_INFORMATION SHOWN_:
-- pv_equiv track=rewrite | github.com/Gotoxico/TrabalhoPraticoPAA | Algoritmos.py | gerar_array_teorema2_formacao
-- ===== SOURCE A (Python) =====
-- def gerar_array_teorema2_formacao(tamanho):
--     """Gera o array do Teorema 2 seguindo a lei de formação: 2^p * 3^q."""
--     array = set()
--     p = 0
--     while True:
--         q = 0
--         while True:
--             valor = 2 ** p * 3 ** q
--             if valor >= tamanho:
--                 break
--             array.add(valor)
--             q += 1
--         if 2 ** p >= tamanho:
--             break
--         p += 1
--     return sorted(array)
-- ===== SOURCE B (Python) =====
-- def gerar_array_teorema2_formacao(tamanho):
--     """Gera o array do Teorema 2 (2^p * 3^q < tamanho) como fusao de fluxos ordenados."""
--     def merge(xs, ys):
--         if not xs:
--             return ys
--         if not ys:
--             return xs
--         if xs[0] <= ys[0]:
--             return [xs[0]] + merge(xs[1:], ys)
--         return [ys[0]] + merge(xs, ys[1:])
--
--     def stream(v):
--         # v, 3v, 9v, ... below tamanho
--         if v >= tamanho:
--             return []
--         return [v] + stream(3 * v)
--
--     res = []
--     p2 = 1
--     while p2 < tamanho:
--         res = merge(res, stream(p2))
--         p2 *= 2
--     return res
-- ===== Notes on version B (the rewrite author's own statement) =====
-- stated objective: alternative
-- what changed: Replaces A's nested exponent loops collecting into a set plus a final sort by a merge of sorted geometric streams: for each power of two p2 below tamanho, the stream of p2 times successive powers of three below tamanho is merged into the already sorted, duplicate-free result, so no set and no final sort are needed.
import Mathlib
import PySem

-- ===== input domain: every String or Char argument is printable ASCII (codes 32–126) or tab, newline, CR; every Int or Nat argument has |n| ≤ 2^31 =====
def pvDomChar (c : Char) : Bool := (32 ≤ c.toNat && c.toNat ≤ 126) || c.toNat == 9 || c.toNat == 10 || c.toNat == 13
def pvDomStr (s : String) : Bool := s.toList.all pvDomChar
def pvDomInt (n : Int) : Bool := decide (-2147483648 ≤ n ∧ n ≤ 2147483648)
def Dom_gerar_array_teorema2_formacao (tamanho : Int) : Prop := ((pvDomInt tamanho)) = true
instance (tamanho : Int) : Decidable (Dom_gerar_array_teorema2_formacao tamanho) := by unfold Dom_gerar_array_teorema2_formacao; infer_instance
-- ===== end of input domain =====

-- B replaces A's nested exponent loops + set + sort by merging the sorted streams 2^p·(1,3,9,…) < tamanho, so the result comes out sorted and distinct with no set and no final sort (objective: alternative).

-- ===== PORT A =====
-- inner 'while True' over q; 'array.add(valor)' is PySem.Set.add
def pvInnerA (t : Int) (p q : Nat) (arr : PySem.Set Int) : PySem.Set Int :=
  let valor := (2:Int)^p * (3:Int)^q
  if valor ≥ t then arr
  else pvInnerA t p (q+1) (PySem.Set.add arr valor)
termination_by (t - (2:Int)^p * (3:Int)^q).toNat
decreasing_by
  have h1 : (0:Int) < (2:Int)^p * (3:Int)^q := by positivity
  have h2 : (2:Int)^p * (3:Int)^(q+1) = ((2:Int)^p * (3:Int)^q) * 3 := by ring
  simp only [not_le] at *
  omega

-- outer 'while True' over p
def pvOuterA (t : Int) (p : Nat) (arr : PySem.Set Int) : PySem.Set Int :=
  let arr' := pvInnerA t p 0 arr
  if (2:Int)^p ≥ t then arr'
  else pvOuterA t (p+1) arr'
termination_by (t - (2:Int)^p).toNat
decreasing_by
  have h1 : (0:Int) < (2:Int)^p := by positivity
  simp only [not_le] at *
  omega

def gerar_array_teorema2_formacao (tamanho : Int) : List Int :=
  PySem.List.sorted (pvOuterA tamanho 0 PySem.Set.empty) (fun x => x) false

-- ===== PORT B =====
-- recursive two-list merge, as in Source B
def pvMergeB (xs ys : List Int) : List Int :=
  match xs, ys with
  | [], ys => ys
  | xs, [] => xs
  | x :: xs', y :: ys' =>
      if x ≤ y then x :: pvMergeB xs' (y :: ys')
      else y :: pvMergeB (x :: xs') ys'

-- stream v, 3v, 9v, … below t  (0 < v carried for termination)
def pvStreamB (t v : Int) (hv : 0 < v) : List Int :=
  if v ≥ t then []
  else v :: pvStreamB t (3*v) (by omega)
termination_by (t - v).toNat
decreasing_by simp only [not_le] at *; omega

-- 'while p2 < tamanho: res = merge(res, stream(p2)); p2 *= 2'
def pvLoopB (t p2 : Int) (hp : 0 < p2) (res : List Int) : List Int :=
  if p2 < t then pvLoopB t (p2*2) (by omega) (pvMergeB res (pvStreamB t p2 hp))
  else res
termination_by (t - p2).toNat
decreasing_by omega

def gerar_array_teorema2_formacao_alt (tamanho : Int) : List Int :=
  pvLoopB tamanho 1 (by omega) []

-- ===== PRECONDITION & SPEC =====
def Spec_gerar_array_teorema2_formacao (tamanho : Int) (out : List Int) : Prop := out = gerar_array_teorema2_formacao_alt tamanho
instance (tamanho : Int) (out : List Int) : Decidable (Spec_gerar_array_teorema2_formacao tamanho out) := by unfold Spec_gerar_array_teorema2_formacao; infer_instance

-- ===== CLAIM (what is proved, stated in full; the proofs are below) =====
def Claim_equal_gerar_array_teorema2_formacao : Prop := ∀ (tamanho : Int), Dom_gerar_array_teorema2_formacao tamanho → Spec_gerar_array_teorema2_formacao tamanho (gerar_array_teorema2_formacao tamanho)

-- ===== LEMMAS AND PROOFS =====

theorem pv_pow3_mod2 (q : Nat) : (3:Int)^q % 2 = 1 := by
  induction q with
  | zero => decide
  | succ q ih =>
    have h : (3:Int)^(q+1) = (3:Int)^q * 3 := by ring
    omega

theorem pv_pow3_inj (q q' : Nat) (h : (3:Int)^q = (3:Int)^q') : q = q' := by
  rcases Nat.lt_trichotomy q q' with hlt | heq | hgt
  · have := pow_lt_pow_right₀ (by norm_num : (1:Int) < 3) hlt; omega
  · exact heq
  · have := pow_lt_pow_right₀ (by norm_num : (1:Int) < 3) hgt; omega

theorem pv_pow23_inj : ∀ (p p' q q' : Nat), (2:Int)^p * (3:Int)^q = (2:Int)^p' * (3:Int)^q' → p = p' ∧ q = q' := by
  intro p
  induction p with
  | zero =>
    intro p' q q' h
    cases p' with
    | zero =>
      simp only [pow_zero, one_mul] at h
      exact ⟨rfl, pv_pow3_inj _ _ h⟩
    | succ p' =>
      exfalso
      have h1 := pv_pow3_mod2 q
      have h2 : (2:Int)^(p'+1) * (3:Int)^q' = 2 * ((2:Int)^p' * (3:Int)^q') := by ring
      simp only [pow_zero, one_mul] at h
      omega
  | succ p ih =>
    intro p' q q' h
    cases p' with
    | zero =>
      exfalso
      have h1 := pv_pow3_mod2 q'
      have h2 : (2:Int)^(p+1) * (3:Int)^q = 2 * ((2:Int)^p * (3:Int)^q) := by ring
      simp only [pow_zero, one_mul] at h
      omega
    | succ p' =>
      have h2 : (2:Int)^(p+1) * (3:Int)^q = 2 * ((2:Int)^p * (3:Int)^q) := by ring
      have h3 : (2:Int)^(p'+1) * (3:Int)^q' = 2 * ((2:Int)^p' * (3:Int)^q') := by ring
      have h4 : (2:Int)^p * (3:Int)^q = (2:Int)^p' * (3:Int)^q' := by omega
      obtain ⟨hp, hq⟩ := ih p' q q' h4
      omega

theorem pv_mem_innerA (t : Int) (p q : Nat) (arr : PySem.Set Int) (x : Int) :
    x ∈ pvInnerA t p q arr ↔ x ∈ arr ∨ ∃ j : Nat, x = (2:Int)^p * (3:Int)^(q+j) ∧ x < t := by
  fun_induction pvInnerA t p q arr with
  | case1 q arr valor hstop =>
    simp only [ge_iff_le] at hstop
    constructor
    · intro hx; exact Or.inl hx
    · rintro (hx | ⟨j, hxe, hxt⟩)
      · exact hx
      · exfalso
        have h3 : (3:Int)^q ≤ (3:Int)^(q+j) := pow_le_pow_right₀ (by norm_num) (by omega)
        have h2 : (0:Int) < (2:Int)^p := by positivity
        have : (2:Int)^p * (3:Int)^q ≤ (2:Int)^p * (3:Int)^(q+j) :=
          mul_le_mul_of_nonneg_left h3 (le_of_lt h2)
        omega
  | case2 q arr valor hgo ih =>
    rw [ih, PySem.Set.mem_add]
    simp only [ge_iff_le, not_le] at hgo
    constructor
    · rintro ((hx | hx) | ⟨j, hxe, hxt⟩)
      · exact Or.inl hx
      · exact Or.inr ⟨0, by simpa using hx, by omega⟩
      · exact Or.inr ⟨j+1, by rw [hxe]; ring_nf, hxt⟩
    · rintro (hx | ⟨j, hxe, hxt⟩)
      · exact Or.inl (Or.inl hx)
      · cases j with
        | zero => exact Or.inl (Or.inr (by simpa using hxe))
        | succ j => exact Or.inr ⟨j, by rw [hxe]; ring_nf, hxt⟩

theorem pv_mem_outerA (t : Int) (p : Nat) (arr : PySem.Set Int) (x : Int) :
    x ∈ pvOuterA t p arr ↔ x ∈ arr ∨ ∃ i q : Nat, x = (2:Int)^(p+i) * (3:Int)^q ∧ x < t := by
  fun_induction pvOuterA t p arr with
  | case1 p arr arr' hstop =>
    simp only [ge_iff_le] at hstop
    rw [show arr' = pvInnerA t p 0 arr from rfl, pv_mem_innerA]
    constructor
    · rintro (hx | ⟨j, hxe, hxt⟩)
      · exact Or.inl hx
      · exact Or.inr ⟨0, j, by simpa using hxe, hxt⟩
    · rintro (hx | ⟨i, q, hxe, hxt⟩)
      · exact Or.inl hx
      · exfalso
        have h2 : (2:Int)^p ≤ (2:Int)^(p+i) := pow_le_pow_right₀ (by norm_num) (by omega)
        have h3 : (1:Int) ≤ (3:Int)^q := one_le_pow₀ (by norm_num)
        have h4 : (0:Int) < (2:Int)^(p+i) := by positivity
        nlinarith
  | case2 p arr arr' hgo ih =>
    rw [ih, show arr' = pvInnerA t p 0 arr from rfl, pv_mem_innerA]
    constructor
    · rintro ((hx | ⟨j, hxe, hxt⟩) | ⟨i, q, hxe, hxt⟩)
      · exact Or.inl hx
      · exact Or.inr ⟨0, j, by simpa using hxe, hxt⟩
      · exact Or.inr ⟨i+1, q, by rw [hxe]; ring_nf, hxt⟩
    · rintro (hx | ⟨i, q, hxe, hxt⟩)
      · exact Or.inl (Or.inl hx)
      · cases i with
        | zero => exact Or.inl (Or.inr ⟨q, by simpa using hxe, hxt⟩)
        | succ i => exact Or.inr ⟨i, q, by rw [hxe]; ring_nf, hxt⟩

theorem pv_nodup_innerA (t : Int) (p q : Nat) (arr : PySem.Set Int) (h : arr.Nodup) :
    (pvInnerA t p q arr).Nodup := by
  fun_induction pvInnerA t p q arr with
  | case1 => exact h
  | case2 q arr valor hgo ih => exact ih (PySem.Set.nodup_add _ _ h)

theorem pv_nodup_outerA (t : Int) (p : Nat) (arr : PySem.Set Int) (h : arr.Nodup) :
    (pvOuterA t p arr).Nodup := by
  fun_induction pvOuterA t p arr with
  | case1 p arr arr' => exact pv_nodup_innerA t p 0 arr h
  | case2 p arr arr' hgo ih => exact ih (pv_nodup_innerA t p 0 arr h)

-- ===== B-side lemmas =====

theorem pv_merge_perm (xs ys : List Int) : (pvMergeB xs ys).Perm (xs ++ ys) := by
  fun_induction pvMergeB xs ys with
  | case1 ys => simp
  | case2 xs h => simp
  | case3 x xs' y ys' hle ih => simpa using ih.cons x
  | case4 x xs' y ys' hgt ih =>
    exact (ih.cons y).trans List.perm_middle.symm

theorem pv_mem_merge (xs ys : List Int) (x : Int) : x ∈ pvMergeB xs ys ↔ x ∈ xs ∨ x ∈ ys := by
  rw [(pv_merge_perm xs ys).mem_iff]; simp

theorem pv_merge_pairwise (xs ys : List Int) (hxs : xs.Pairwise (· < ·)) (hys : ys.Pairwise (· < ·))
    (hdisj : ∀ a ∈ xs, ∀ b ∈ ys, a ≠ b) : (pvMergeB xs ys).Pairwise (· < ·) := by
  fun_induction pvMergeB xs ys with
  | case1 ys => exact hys
  | case2 xs h => exact hxs
  | case3 x xs' y ys' hle ih =>
    rw [List.pairwise_cons] at hxs ⊢
    refine ⟨?_, ih hxs.2 hys (fun a ha => hdisj a (List.mem_cons_of_mem x ha))⟩
    intro z hz
    rw [pv_mem_merge] at hz
    have hxy : x < y := lt_of_le_of_ne hle (hdisj x (List.mem_cons_self ..) y (List.mem_cons_self ..))
    rcases hz with hz | hz
    · exact hxs.1 z hz
    · rcases List.mem_cons.mp hz with rfl | hz
      · exact hxy
      · exact lt_trans hxy ((List.pairwise_cons.mp hys).1 z hz)
  | case4 x xs' y ys' hgt ih =>
    rw [List.pairwise_cons] at hys ⊢
    refine ⟨?_, ih hxs hys.2 (fun a ha b hb => hdisj a ha b (List.mem_cons_of_mem y hb))⟩
    intro z hz
    rw [pv_mem_merge] at hz
    have hyx : y < x := by omega
    rcases hz with hz | hz
    · rcases List.mem_cons.mp hz with rfl | hz
      · exact hyx
      · exact lt_trans hyx ((List.pairwise_cons.mp hxs).1 z hz)
    · exact hys.1 z hz

theorem pv_stream_spec (t v : Int) (hv : 0 < v) :
    (pvStreamB t v hv).Pairwise (· < ·) ∧
    (∀ x ∈ pvStreamB t v hv, v ≤ x) ∧
    (∀ x, x ∈ pvStreamB t v hv ↔ ∃ q : Nat, x = v * (3:Int)^q ∧ x < t) := by
  fun_induction pvStreamB t v hv with
  | case1 v hv hstop =>
    simp only [ge_iff_le] at hstop
    refine ⟨List.Pairwise.nil, by simp, ?_⟩
    intro x
    simp only [List.not_mem_nil, false_iff, not_exists]
    rintro q ⟨rfl, hxt⟩
    have h3 : (1:Int) ≤ (3:Int)^q := one_le_pow₀ (by norm_num)
    nlinarith
  | case2 v hv hgo ih =>
    simp only [ge_iff_le, not_le] at hgo
    obtain ⟨ihpw, ihlb, ihmem⟩ := ih
    refine ⟨?_, ?_, ?_⟩
    · rw [List.pairwise_cons]
      exact ⟨fun z hz => by have := ihlb z hz; omega, ihpw⟩
    · intro x hx
      rcases List.mem_cons.mp hx with rfl | hx
      · omega
      · have := ihlb x hx; omega
    · intro x
      rw [List.mem_cons, ihmem]
      constructor
      · rintro (rfl | ⟨q, rfl, hxt⟩)
        · exact ⟨0, by simp, hgo⟩
        · exact ⟨q+1, by ring_nf, hxt⟩
      · rintro ⟨q, rfl, hxt⟩
        cases q with
        | zero => exact Or.inl (by simp)
        | succ q => exact Or.inr ⟨q, by ring_nf, hxt⟩

theorem pv_loopB_spec (t : Int) : ∀ (p2 : Int) (hp : 0 < p2) (res : List Int) (i : Nat),
    p2 = (2:Int)^i →
    res.Pairwise (· < ·) →
    (∀ x, x ∈ res ↔ ∃ j q : Nat, j < i ∧ x = (2:Int)^j * (3:Int)^q ∧ x < t) →
    (pvLoopB t p2 hp res).Pairwise (· < ·) ∧
    (∀ x, x ∈ pvLoopB t p2 hp res ↔ ∃ p q : Nat, x = (2:Int)^p * (3:Int)^q ∧ x < t) := by
  intro p2 hp res
  fun_induction pvLoopB t p2 hp res with
  | case1 p2 hp res hgo ih =>
    intro i hpi hpw hmem
    have hstream := pv_stream_spec t p2 hp
    refine ih (i+1) (by rw [hpi]; ring) ?_ ?_
    · refine pv_merge_pairwise _ _ hpw hstream.1 ?_
      intro a ha b hb hab
      rw [hmem] at ha
      obtain ⟨j, q, hji, rfl, _⟩ := ha
      obtain ⟨q', rfl, _⟩ := (hstream.2.2 b).mp hb
      rw [hpi] at hab
      have := pv_pow23_inj j i q q' hab
      omega
    · intro x
      rw [pv_mem_merge, hmem, hstream.2.2 x]
      constructor
      · rintro (⟨j, q, hji, hxe, hxt⟩ | ⟨q, hxe, hxt⟩)
        · exact ⟨j, q, by omega, hxe, hxt⟩
        · exact ⟨i, q, by omega, by rw [hxe, hpi], hxt⟩
      · rintro ⟨j, q, hji, hxe, hxt⟩
        rcases Nat.lt_or_ge j i with hlt | hge
        · exact Or.inl ⟨j, q, hlt, hxe, hxt⟩
        · have : j = i := by omega
          subst this
          exact Or.inr ⟨q, by rw [hxe, hpi], hxt⟩
  | case2 p2 hp res hstop =>
    intro i hpi hpw hmem
    simp only [not_lt] at hstop
    refine ⟨hpw, ?_⟩
    intro x
    rw [hmem]
    constructor
    · rintro ⟨j, q, _, hxe, hxt⟩; exact ⟨j, q, hxe, hxt⟩
    · rintro ⟨j, q, hxe, hxt⟩
      refine ⟨j, q, ?_, hxe, hxt⟩
      by_contra hge
      have h2 : (2:Int)^i ≤ (2:Int)^j := pow_le_pow_right₀ (by norm_num) (by omega)
      have h3 : (1:Int) ≤ (3:Int)^q := one_le_pow₀ (by norm_num)
      have h4 : (0:Int) < (2:Int)^j := by positivity
      nlinarith [hxe, hxt]

theorem pv_alt_eq_sorted (t : Int) :
    PySem.List.sorted (pvOuterA t 0 PySem.Set.empty) (fun x => x) false =
      gerar_array_teorema2_formacao_alt t := by
  have hB := pv_loopB_spec t 1 (by omega) [] 0 (by norm_num) List.Pairwise.nil
    (by intro x; simp)
  obtain ⟨hpw, hmem⟩ := hB
  have hperm : (pvLoopB t 1 (by omega) []).Perm (pvOuterA t 0 PySem.Set.empty) := by
    rw [List.perm_ext_iff_of_nodup (hpw.imp ne_of_lt)
      (pv_nodup_outerA t 0 PySem.Set.empty List.nodup_nil)]
    intro a
    rw [hmem a, pv_mem_outerA]
    simp [PySem.Set.empty]
  exact PySem.List.sorted_eq_of_perm_of_pairwise_lt _ _ _ hperm hpw

-- ===== VERDICT (by name: the statement is the Claim_ definition above) =====
theorem gerar_array_teorema2_formacao_spec : Claim_equal_gerar_array_teorema2_formacao := by
  intro t _
  show gerar_array_teorema2_formacao t = gerar_array_teorema2_formacao_alt t
  rw [gerar_array_teorema2_formacao, pv_alt_eq_sorted]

_WORK ORDER_: Only the lines from the one holding "-- ===== VERDICT" to the end of the entries above belong in the answer, each copied exactly.

_ANSWER BELOW_:
-- ===== VERDICT (by name: the statement is the Claim_ definition above) =====
theorem gerar_array_teorema2_formacao_spec : Claim_equal_gerar_array_teorema2_formacao := by
  intro t _
  show gerar_array_teorema2_formacao t = gerar_array_teorema2_formacao_alt t
  rw [gerar_array_teorema2_formacao, pv_alt_eq_sorted]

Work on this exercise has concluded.